[Opening DATA FOR THIS EXERCISE section]
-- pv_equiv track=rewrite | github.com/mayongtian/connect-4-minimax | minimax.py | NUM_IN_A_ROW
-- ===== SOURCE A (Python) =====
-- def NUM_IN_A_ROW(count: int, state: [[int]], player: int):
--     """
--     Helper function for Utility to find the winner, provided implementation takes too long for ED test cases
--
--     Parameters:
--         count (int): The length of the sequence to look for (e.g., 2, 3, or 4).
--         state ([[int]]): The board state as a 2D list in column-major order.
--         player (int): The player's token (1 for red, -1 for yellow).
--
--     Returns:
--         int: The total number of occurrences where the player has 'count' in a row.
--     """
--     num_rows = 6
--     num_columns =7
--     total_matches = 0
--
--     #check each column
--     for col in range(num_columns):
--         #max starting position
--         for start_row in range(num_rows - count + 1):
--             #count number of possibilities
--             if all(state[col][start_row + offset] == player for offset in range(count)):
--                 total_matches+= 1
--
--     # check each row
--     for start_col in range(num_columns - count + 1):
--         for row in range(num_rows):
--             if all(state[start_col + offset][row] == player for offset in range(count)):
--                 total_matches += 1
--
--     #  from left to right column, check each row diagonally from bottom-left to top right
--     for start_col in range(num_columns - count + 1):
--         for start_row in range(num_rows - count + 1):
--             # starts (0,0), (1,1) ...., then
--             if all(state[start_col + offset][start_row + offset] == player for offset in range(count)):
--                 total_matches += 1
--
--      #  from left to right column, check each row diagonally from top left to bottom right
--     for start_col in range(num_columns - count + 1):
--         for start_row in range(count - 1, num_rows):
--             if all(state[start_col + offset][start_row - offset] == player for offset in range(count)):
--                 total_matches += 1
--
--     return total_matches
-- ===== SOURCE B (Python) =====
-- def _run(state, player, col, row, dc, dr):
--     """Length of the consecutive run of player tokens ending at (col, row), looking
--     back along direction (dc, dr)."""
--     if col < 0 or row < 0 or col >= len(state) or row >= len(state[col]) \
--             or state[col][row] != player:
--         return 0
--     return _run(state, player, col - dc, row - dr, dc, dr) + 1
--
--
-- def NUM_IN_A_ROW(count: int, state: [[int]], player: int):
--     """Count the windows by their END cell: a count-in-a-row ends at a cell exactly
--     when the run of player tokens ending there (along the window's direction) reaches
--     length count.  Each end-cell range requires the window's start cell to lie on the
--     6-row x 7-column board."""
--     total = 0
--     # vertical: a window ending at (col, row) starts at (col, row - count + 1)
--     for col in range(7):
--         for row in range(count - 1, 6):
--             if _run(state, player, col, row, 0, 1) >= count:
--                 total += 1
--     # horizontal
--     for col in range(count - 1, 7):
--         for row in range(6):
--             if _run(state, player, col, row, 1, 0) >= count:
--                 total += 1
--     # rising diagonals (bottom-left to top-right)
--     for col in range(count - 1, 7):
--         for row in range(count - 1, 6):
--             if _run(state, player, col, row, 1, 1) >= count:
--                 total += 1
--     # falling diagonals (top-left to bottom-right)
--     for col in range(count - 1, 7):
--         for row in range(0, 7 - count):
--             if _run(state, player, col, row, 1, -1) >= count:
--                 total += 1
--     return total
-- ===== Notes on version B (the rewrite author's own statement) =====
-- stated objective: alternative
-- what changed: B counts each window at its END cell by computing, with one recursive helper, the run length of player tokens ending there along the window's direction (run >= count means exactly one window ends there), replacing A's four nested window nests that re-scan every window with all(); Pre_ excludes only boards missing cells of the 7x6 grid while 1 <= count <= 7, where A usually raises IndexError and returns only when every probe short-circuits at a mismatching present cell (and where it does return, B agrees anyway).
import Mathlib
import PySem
[Closing DATA FOR THIS EXERCISE section]
[Opening DATA FOR THIS EXERCISE section]
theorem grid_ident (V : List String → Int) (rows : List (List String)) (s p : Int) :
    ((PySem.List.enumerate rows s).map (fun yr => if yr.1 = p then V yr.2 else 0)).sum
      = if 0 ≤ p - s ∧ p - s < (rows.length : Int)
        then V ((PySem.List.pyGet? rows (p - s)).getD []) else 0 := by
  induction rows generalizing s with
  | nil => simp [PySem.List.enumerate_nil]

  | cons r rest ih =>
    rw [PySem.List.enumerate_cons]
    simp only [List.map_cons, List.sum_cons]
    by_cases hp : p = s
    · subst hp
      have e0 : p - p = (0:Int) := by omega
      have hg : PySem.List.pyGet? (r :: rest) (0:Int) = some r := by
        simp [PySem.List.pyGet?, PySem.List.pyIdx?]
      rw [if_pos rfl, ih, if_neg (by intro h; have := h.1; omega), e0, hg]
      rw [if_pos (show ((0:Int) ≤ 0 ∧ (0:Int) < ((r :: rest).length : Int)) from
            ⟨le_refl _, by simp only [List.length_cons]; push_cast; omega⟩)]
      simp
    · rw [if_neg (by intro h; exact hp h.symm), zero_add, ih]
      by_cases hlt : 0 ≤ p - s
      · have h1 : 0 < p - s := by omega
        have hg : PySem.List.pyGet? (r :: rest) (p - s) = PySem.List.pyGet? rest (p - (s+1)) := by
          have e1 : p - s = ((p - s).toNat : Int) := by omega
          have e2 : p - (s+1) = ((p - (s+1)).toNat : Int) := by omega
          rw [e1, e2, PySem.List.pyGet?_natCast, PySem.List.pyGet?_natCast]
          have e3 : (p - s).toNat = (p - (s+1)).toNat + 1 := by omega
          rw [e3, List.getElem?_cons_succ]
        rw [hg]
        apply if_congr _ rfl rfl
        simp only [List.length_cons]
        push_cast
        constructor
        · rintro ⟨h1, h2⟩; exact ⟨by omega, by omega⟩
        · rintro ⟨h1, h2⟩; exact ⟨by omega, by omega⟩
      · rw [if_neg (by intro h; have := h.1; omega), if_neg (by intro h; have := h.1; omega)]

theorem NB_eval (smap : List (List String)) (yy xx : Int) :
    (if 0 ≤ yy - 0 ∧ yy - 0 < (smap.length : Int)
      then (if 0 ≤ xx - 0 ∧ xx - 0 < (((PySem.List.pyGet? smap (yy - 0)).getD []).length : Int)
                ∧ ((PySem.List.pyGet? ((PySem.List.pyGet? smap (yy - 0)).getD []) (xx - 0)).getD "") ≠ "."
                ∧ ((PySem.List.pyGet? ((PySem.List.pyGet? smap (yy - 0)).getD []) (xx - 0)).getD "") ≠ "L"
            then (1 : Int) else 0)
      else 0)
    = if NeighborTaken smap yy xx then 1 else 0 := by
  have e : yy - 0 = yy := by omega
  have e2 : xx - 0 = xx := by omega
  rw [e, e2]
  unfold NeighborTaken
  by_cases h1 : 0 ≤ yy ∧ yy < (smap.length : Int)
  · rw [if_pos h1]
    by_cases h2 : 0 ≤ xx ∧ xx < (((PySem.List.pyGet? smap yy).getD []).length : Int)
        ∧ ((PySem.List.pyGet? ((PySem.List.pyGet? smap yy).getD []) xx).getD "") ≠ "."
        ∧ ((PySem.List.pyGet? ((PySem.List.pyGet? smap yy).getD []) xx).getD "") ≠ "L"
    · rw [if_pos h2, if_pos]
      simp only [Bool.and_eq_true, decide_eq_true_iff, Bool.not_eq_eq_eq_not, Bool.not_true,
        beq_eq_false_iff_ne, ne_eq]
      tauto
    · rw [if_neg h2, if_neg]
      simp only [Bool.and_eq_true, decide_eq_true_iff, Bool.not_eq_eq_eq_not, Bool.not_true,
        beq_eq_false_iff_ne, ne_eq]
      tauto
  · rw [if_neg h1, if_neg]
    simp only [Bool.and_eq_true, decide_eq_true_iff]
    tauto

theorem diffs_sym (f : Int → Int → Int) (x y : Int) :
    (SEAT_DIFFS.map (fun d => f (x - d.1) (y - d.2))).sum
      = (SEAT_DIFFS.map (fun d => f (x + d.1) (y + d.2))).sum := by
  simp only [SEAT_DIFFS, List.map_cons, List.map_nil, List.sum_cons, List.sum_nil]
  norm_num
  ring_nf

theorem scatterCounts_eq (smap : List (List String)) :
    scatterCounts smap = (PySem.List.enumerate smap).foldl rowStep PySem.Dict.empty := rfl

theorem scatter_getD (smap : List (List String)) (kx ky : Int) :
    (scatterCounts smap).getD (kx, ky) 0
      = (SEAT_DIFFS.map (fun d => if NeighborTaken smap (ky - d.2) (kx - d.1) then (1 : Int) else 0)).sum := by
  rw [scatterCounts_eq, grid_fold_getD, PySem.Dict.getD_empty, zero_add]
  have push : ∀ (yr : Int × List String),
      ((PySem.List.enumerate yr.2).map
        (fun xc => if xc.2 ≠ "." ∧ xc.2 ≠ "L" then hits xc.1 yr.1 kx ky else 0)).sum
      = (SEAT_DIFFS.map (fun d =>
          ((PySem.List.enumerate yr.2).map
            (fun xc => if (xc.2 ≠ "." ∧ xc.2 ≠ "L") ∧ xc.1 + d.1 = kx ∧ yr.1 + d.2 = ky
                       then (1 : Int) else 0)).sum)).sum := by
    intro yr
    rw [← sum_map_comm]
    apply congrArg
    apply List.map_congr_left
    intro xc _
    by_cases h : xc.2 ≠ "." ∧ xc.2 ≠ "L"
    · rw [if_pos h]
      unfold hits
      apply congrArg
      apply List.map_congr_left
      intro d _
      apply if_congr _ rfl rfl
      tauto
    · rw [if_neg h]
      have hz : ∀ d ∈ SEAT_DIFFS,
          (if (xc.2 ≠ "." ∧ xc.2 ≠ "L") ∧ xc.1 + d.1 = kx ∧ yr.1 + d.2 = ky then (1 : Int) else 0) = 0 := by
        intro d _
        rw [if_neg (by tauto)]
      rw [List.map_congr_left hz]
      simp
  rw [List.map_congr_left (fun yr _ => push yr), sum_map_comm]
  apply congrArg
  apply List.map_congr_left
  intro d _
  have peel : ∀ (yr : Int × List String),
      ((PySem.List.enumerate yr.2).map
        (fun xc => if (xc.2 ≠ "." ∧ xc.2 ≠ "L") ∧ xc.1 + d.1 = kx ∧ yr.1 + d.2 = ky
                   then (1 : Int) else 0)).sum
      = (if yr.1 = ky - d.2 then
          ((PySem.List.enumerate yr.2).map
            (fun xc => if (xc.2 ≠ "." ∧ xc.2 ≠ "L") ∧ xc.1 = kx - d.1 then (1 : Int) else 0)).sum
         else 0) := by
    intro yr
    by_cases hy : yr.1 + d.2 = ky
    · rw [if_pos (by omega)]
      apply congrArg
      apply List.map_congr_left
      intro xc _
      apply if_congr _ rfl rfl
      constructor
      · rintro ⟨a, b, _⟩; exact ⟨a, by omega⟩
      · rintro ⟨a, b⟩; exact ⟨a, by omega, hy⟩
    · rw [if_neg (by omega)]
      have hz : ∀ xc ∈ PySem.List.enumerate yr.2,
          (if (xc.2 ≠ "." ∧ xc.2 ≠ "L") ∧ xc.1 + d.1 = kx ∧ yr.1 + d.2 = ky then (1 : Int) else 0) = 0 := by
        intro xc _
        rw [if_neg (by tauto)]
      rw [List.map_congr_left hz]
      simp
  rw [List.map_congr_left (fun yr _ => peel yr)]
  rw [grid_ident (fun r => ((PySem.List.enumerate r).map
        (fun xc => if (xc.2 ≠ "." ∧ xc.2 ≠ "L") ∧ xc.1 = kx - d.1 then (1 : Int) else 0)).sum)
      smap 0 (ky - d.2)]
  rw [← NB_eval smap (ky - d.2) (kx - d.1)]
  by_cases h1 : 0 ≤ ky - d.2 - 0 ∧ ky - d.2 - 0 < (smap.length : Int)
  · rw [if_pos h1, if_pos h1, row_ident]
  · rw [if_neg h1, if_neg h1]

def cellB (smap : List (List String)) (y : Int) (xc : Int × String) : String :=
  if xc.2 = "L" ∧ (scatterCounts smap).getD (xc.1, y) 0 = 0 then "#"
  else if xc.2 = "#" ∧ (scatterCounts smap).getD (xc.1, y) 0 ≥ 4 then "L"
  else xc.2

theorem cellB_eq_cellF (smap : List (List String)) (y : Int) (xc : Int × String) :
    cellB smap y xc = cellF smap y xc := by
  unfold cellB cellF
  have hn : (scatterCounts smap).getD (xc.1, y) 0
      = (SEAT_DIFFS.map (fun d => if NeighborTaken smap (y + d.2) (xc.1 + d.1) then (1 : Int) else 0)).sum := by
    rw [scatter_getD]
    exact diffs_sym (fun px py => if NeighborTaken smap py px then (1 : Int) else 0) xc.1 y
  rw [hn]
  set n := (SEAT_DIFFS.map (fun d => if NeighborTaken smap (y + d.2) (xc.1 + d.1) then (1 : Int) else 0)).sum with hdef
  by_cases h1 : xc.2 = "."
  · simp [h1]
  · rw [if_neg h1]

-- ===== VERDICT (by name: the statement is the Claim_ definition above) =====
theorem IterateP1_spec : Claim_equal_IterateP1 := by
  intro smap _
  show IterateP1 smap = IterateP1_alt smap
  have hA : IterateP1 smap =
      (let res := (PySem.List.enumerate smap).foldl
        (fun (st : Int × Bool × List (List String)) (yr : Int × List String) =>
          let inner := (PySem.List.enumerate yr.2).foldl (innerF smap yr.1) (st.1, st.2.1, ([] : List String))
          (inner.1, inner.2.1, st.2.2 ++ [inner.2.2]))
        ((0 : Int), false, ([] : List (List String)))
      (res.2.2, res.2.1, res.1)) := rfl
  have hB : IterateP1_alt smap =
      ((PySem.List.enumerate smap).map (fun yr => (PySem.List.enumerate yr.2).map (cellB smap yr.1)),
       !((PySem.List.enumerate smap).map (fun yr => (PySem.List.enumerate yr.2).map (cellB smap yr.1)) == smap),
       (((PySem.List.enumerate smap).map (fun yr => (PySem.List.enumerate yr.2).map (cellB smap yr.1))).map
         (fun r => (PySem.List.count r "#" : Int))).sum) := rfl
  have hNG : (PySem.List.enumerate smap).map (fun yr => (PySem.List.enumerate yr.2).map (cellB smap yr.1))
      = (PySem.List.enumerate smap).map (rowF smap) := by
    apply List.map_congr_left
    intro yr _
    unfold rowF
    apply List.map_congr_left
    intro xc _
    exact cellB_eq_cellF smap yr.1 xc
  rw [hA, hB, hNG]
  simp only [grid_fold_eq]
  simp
[Closing DATA FOR THIS EXERCISE section]
● WORK ITEM
From the records above, copy only the lines starting with the line that holds "rw [if_pos (show" and going on through the line that holds "s := by omega", exactly as written.

● RESPONSE
      rw [if_pos (show ((0:Int) ≤ 0 ∧ (0:Int) < ((r :: rest).length : Int)) from
            ⟨le_refl _, by simp only [List.length_cons]; push_cast; omega⟩)]
      simp
    · rw [if_neg (by intro h; exact hp h.symm), zero_add, ih]
      by_cases hlt : 0 ≤ p - s
      · have h1 : 0 < p - s := by omega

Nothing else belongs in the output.